§ **Information shown**
______________________________
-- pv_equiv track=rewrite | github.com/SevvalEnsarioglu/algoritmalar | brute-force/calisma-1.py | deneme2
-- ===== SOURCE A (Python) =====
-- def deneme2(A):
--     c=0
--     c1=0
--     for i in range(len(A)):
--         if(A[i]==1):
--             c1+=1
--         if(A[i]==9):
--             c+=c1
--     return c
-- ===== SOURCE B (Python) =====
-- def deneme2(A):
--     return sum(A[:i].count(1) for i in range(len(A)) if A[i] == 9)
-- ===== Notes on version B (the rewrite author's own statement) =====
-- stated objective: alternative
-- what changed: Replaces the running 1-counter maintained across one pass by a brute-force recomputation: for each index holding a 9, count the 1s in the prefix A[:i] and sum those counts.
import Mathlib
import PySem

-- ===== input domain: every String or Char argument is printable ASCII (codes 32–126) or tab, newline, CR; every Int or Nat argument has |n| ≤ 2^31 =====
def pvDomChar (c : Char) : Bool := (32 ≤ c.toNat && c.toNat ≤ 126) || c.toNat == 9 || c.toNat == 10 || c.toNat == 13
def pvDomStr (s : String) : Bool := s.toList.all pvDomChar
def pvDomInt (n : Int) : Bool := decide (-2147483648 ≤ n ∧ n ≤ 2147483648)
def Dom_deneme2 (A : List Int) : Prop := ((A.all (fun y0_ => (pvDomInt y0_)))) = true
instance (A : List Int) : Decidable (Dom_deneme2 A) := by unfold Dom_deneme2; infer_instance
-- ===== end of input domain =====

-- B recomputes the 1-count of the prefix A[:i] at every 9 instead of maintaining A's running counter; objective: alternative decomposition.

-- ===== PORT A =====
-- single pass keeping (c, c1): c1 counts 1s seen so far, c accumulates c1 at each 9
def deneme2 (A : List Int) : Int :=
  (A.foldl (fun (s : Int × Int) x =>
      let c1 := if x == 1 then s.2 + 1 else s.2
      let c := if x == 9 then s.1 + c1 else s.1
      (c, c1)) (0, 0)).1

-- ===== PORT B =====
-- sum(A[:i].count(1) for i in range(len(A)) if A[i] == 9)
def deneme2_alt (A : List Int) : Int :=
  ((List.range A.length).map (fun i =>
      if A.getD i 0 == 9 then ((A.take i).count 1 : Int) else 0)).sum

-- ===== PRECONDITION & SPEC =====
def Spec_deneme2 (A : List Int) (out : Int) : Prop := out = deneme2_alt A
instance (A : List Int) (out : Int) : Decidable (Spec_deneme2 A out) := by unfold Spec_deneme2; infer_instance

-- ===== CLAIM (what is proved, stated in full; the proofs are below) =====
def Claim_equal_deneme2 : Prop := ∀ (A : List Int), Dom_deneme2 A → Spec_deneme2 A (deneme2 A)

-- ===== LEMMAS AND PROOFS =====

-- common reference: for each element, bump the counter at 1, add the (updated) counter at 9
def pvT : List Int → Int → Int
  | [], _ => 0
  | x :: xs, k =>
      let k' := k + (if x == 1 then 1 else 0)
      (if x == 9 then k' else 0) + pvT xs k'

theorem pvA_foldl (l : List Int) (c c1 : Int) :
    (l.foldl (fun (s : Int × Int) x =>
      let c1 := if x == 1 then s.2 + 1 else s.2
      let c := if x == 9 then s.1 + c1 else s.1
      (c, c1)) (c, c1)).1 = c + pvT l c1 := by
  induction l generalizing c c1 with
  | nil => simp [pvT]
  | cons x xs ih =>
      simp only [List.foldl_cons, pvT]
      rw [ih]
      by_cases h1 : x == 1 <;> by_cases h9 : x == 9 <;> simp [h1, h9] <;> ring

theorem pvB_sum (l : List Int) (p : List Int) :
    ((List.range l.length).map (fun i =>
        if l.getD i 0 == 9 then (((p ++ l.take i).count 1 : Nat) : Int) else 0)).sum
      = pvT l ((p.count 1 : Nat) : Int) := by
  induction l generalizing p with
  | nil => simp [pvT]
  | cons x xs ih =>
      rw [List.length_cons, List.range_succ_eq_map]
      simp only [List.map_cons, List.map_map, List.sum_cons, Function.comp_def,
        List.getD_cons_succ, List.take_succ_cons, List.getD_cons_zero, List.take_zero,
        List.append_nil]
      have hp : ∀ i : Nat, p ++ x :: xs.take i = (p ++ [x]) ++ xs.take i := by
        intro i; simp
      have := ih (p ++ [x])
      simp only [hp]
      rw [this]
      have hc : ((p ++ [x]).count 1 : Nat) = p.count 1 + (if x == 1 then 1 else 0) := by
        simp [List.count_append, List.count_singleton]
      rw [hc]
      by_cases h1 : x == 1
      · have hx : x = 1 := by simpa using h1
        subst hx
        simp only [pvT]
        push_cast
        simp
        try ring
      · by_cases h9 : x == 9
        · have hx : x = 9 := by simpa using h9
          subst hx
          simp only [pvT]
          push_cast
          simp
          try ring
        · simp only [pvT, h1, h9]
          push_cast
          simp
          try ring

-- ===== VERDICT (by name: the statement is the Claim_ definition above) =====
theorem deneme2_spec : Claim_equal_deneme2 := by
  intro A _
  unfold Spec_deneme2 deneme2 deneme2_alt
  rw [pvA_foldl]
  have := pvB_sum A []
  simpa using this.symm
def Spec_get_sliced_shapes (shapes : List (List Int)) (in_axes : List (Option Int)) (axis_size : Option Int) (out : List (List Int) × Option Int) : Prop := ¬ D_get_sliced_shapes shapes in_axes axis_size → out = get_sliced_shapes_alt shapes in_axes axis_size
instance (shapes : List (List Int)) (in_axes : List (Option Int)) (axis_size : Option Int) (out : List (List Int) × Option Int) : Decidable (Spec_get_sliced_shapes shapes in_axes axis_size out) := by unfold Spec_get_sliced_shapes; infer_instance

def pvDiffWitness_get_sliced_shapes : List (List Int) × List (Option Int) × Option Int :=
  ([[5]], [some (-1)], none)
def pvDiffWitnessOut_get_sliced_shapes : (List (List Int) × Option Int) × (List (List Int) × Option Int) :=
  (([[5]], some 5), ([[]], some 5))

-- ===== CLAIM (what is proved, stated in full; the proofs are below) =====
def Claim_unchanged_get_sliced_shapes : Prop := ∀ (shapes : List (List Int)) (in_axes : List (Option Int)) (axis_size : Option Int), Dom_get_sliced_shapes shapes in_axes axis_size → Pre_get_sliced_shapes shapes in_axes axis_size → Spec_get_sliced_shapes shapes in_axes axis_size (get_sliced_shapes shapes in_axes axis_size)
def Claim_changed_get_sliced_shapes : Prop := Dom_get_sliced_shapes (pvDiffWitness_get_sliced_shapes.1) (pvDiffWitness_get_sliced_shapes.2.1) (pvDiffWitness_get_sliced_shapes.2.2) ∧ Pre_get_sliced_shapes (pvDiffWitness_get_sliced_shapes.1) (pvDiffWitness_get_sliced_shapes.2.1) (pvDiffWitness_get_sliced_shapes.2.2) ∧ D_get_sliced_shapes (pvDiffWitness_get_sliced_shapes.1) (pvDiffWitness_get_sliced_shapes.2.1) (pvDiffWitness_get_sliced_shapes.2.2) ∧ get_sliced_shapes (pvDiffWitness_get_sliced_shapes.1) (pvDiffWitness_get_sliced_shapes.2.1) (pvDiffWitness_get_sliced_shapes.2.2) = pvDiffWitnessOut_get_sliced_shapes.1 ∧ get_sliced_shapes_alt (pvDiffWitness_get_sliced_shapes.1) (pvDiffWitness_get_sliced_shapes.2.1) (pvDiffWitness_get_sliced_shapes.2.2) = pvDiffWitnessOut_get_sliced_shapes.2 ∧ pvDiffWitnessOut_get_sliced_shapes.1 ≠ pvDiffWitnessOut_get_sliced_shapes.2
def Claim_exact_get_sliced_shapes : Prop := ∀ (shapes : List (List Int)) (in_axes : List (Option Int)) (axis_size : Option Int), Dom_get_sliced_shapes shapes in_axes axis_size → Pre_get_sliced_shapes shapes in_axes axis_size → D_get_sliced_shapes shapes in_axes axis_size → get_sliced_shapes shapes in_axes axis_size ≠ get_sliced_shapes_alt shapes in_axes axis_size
______________________________
Count the lines of the listing above that include the word "running" and state the total with nothing else.

§ **Answer for this exercise**
2